Is the function intensity_point fully deterministic to start with?

I don’t know what exactly Krang.Kerr and Krang.IntensityPixel are doing, but it would be the easiest explanation that some randomness leads to different branches and then one could check what goes wrong in these particular branches…

Part of the issue is probably re-defining the function in a for loop. Does it happen if you just define the function once? Why do you need to keep redefining it?

Yes, intensity_point is deterministic. Kerr and IntensityPixel are structs that I use to cache some information.

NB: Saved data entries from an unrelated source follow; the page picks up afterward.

theorem ssrRank_eq (rr_sets : List (List Int)) : ssrRank rr_sets = ssrRankOf (ssrOrder rr_sets) := by
  unfold ssrRank ssrOrder
  rw [PySem.Set.ofList_eq_foldl]
  have hflat : ∀ (M : List (List Int)) (r : PySem.Dict Int Int),
      M.foldl (fun r rr => rr.foldl
        (fun r node => if r.contains node then r else r.insert node (r.size : Int)) r) r
      = M.flatten.foldl (fun r node => if r.contains node then r else r.insert node (r.size : Int)) r := by
    intro M r
    rw [List.foldl_flatten]
  rw [hflat]
  have main : ∀ (xs L : List Int), L.Nodup →
      xs.foldl (fun r node => if r.contains node then r else r.insert node (r.size : Int)) (ssrRankOf L)
      = ssrRankOf (xs.foldl PySem.Set.add L) := by
    intro xs
    induction xs with
    | nil => intro L _; rfl
    | cons x t ih =>
      intro L hnd
      rw [List.foldl_cons, List.foldl_cons]
      by_cases hx : x ∈ L
      · have hc : (ssrRankOf L).contains x = true := by rw [ssrRankOf_contains]; simp [hx]
        have ha : PySem.Set.add L x = L := by
          unfold PySem.Set.add
          rw [if_pos (by simpa [PySem.Set.contains] using hx)]
        simp only [hc, reduceIte]
        rw [ha]
        exact ih L hnd
      · have hc : (ssrRankOf L).contains x = false := by rw [ssrRankOf_contains]; simp [hx]
        have ha : PySem.Set.add L x = L ++ [x] := by
          unfold PySem.Set.add
          rw [if_neg (by simpa [PySem.Set.contains] using hx)]
        simp only [hc, Bool.false_eq_true, reduceIte]
        rw [ssrRankOf_step L x hx, ha]
        exact ih (L ++ [x]) (by simpa using List.Nodup.concat hx hnd)
  have h0 : (PySem.Dict.empty : PySem.Dict Int Int) = ssrRankOf [] := rfl
  rw [h0, main rr_sets.flatten [] List.nodup_nil]

theorem ssrRankOf_getD (order : List Int) (hnd : order.Nodup) (v : Int) (hv : v ∈ order) :
    (ssrRankOf order).getD v 0 = (order.idxOf v : Int) := by
  have hlt : order.idxOf v < order.length := List.idxOf_lt_length_of_mem hv
  have hmem : (v, (order.idxOf v : Int)) ∈ (ssrRankOf order).items := by
    show _ ∈ (order.zipIdx.map (fun p => (p.1, (p.2 : Int))))
    refine List.mem_map.2 ⟨(v, order.idxOf v), ?_, rfl⟩
    have h1 : (order.zipIdx)[order.idxOf v]'(by simpa using hlt) ∈ order.zipIdx :=
      List.getElem_mem _
    have h2 := List.getElem_zipIdx (l := order) (j := 0) (i := order.idxOf v) (by simpa using hlt)
    rw [List.getElem_idxOf hlt] at h2
    rw [h2] at h1
    simpa using h1
  exact PySem.Dict.getD_of_mem_items _ hmem (by rw [ssrRankOf_keys]; exact hnd) 0

def ssrPickA : Option (Int × Int) → (Int × Int) → Option (Int × Int)
  | none, x => some x
  | some m, x => if m.2 < x.2 then some x else some m

def ssrPickB (rank : PySem.Dict Int Int) : Option (Int × Int) → (Int × Int) → Option (Int × Int)
  | none, p => some p
  | some q, p => if q.2 < p.2 ∨ (p.2 = q.2 ∧ rank.getD p.1 0 < rank.getD q.1 0) then some p else some q

theorem ssrPickA_eq (xs : List (Int × Int)) :
    PySem.List.max? xs (fun p => p.2) = xs.foldl ssrPickA none := by
  unfold PySem.List.max?
  congr 1
  funext acc x
  cases acc <;> rfl

theorem ssrPickB_eq (rank counts : PySem.Dict Int Int) :
    ssrBest rank counts = counts.items.foldl (ssrPickB rank) none := by
  unfold ssrBest
  congr 1
  funext b p
  cases b <;> rfl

struct Kerr{T} <: AbstractMetric
    "M = mass"
    mass::T  
    "a = J/M, where J is the angular momentum and M is the mass of the blackhole."
    spin::T
    function Kerr(spin::T) where {T}
        new{T}(one(T), spin)
    end
end

struct IntensityPixel{T} <: AbstractPixel
    metric::Kerr{T}
    screen_coordinate::NTuple{2, T}
    "Radial roots"
    roots::NTuple{4,Complex{T}}
    "Radial antiderivative"
    I0_inf::T
    "Angular antiderivative"
    absGθo_Gθhat::NTuple{2,T}
    "Inclination"
    θo::T
    η::T
    λ::T
    function IntensityPixel(met::Kerr{T}, α, β, θo) where {T}
        tempη = Krang.η(met, α, β, θo)
        tempλ = Krang.λ(met, α, θo)
        roots = Krang.get_radial_roots(met, tempη, tempλ)
        numreals = sum(_isreal2.(roots))
        if (numreals == 2) && (abs(imag(roots[4])) < sqrt(eps(T)))
            roots = (roots[1], roots[4], roots[2], roots[3])
        end
        new{T}(
            met,
            (α, β), 
            roots,
            Krang.Ir_inf(met, roots), 
            Krang._absGθo_Gθhat(met, θo, tempη, tempλ), 
            θo, tempη, tempλ
        )
    end
end

Defining the function once causes enzyme to either always return NaN or the an actual number. I was redefining the function to show that different answers for the derivative can be returned, even though the function itself always returns the same value.

Open an issue on Enzyme with the MWE, Enzyme version, and Julia/OS version?

Sure thing

Created an issue with an MWE on github.